Answer with one figure only, the number of lines below in which "have" occurs.

----- Data to use -----

lemma pvD0_keys (n : Nat) :
    ((PySem.List.pyRange 1 ((n : Int) + 1)).foldl
        (fun d i => d.insert i ([] : List String)) PySem.Dict.empty).keys
      = PySem.List.pyRange 1 ((n : Int) + 1) := by
  show (PySem.Dict.items _).map (·.1) = _
  rw [pvD0_items]
  simp [Function.comp_def]

lemma pvD0_getD (n : Nat) (j : Int) (h1 : 1 ≤ j) (h2 : j ≤ (n : Int)) :
    ((PySem.List.pyRange 1 ((n : Int) + 1)).foldl
        (fun d i => d.insert i ([] : List String)) PySem.Dict.empty).getD j [] = [] := by
  apply PySem.Dict.getD_of_mem_items
  · rw [pvD0_items]
    exact List.mem_map_of_mem (by rw [PySem.List.mem_pyRange_one]; omega)
  · rw [pvD0_keys]
    exact PySem.List.nodup_pyRange_one _ _

-- B computes pvSpecList
lemma pvAlt_eq_spec (xs : List (List String)) :
    convert_to_stack_dict_py_alt xs = pvSpecList xs (pvMinRowLen xs) := by
  cases xs with
  | nil => simp [convert_to_stack_dict_py_alt, pvSpecList, pvMinRowLen]
  | cons r rs =>
    show (((r :: rs).reverse.foldl _ _ : PySem.Dict Int (List String))).items = _
    set n := pvMinRowLen (r :: rs) with hn
    set d0 : PySem.Dict Int (List String) :=
      (PySem.List.pyRange 1 ((n : Int) + 1)).foldl
        (fun d i => d.insert i ([] : List String)) PySem.Dict.empty with hd0
    have hbridge :
        (r :: rs).reverse.foldl
          (fun d row =>
            (PySem.List.pyRange 0 (n : Int)).foldl
              (fun d c =>
                let cell := PySem.Str.strip (PySem.List.pyGetD row c "")
                if cell ≠ "" then d.modify (c + 1) [] (· ++ [cell]) else d) d) d0
          = pvOuter (r :: rs).reverse n d0 := by
      rw [pvOuter]
      exact PySem.List.foldl_congr_mem _ _ _ _ (fun d row _ => pvInner_bridge row n d)
    rw [hbridge]
    have hcont : ∀ c : Nat, c < n → d0.contains ((c : Int) + 1) = true := by
      intro c hc
      rw [PySem.Dict.contains_iff_mem_keys, hd0, pvD0_keys, PySem.List.mem_pyRange_one]
      omega
    have hkeys : (pvOuter (r :: rs).reverse n d0).keys = PySem.List.pyRange 1 ((n : Int) + 1) := by
      rw [pvOuter_keys _ _ _ hcont, hd0, pvD0_keys]
    rw [PySem.Dict.items_eq_map_keys _ (by rw [hkeys]; exact PySem.List.nodup_pyRange_one _ _) [],
      hkeys, PySem.List.pyRange_one]
    have hlen : (((n : Int) + 1) - 1).toNat = n := by omega
    rw [hlen, List.map_map, pvSpecList]
    apply List.map_congr_left
    intro c hc
    rw [List.mem_range] at hc
    show ((1 : Int) + (c : Int), (pvOuter (r :: rs).reverse n d0).getD (1 + (c : Int)) []) = _
    have hcomm : (1 : Int) + (c : Int) = (c : Int) + 1 := by ring
    rw [hcomm, pvOuter_getD _ _ _ hc, hd0, pvD0_getD n ((c : Int) + 1) (by omega) (by omega)]
    simp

-----

Task output - 5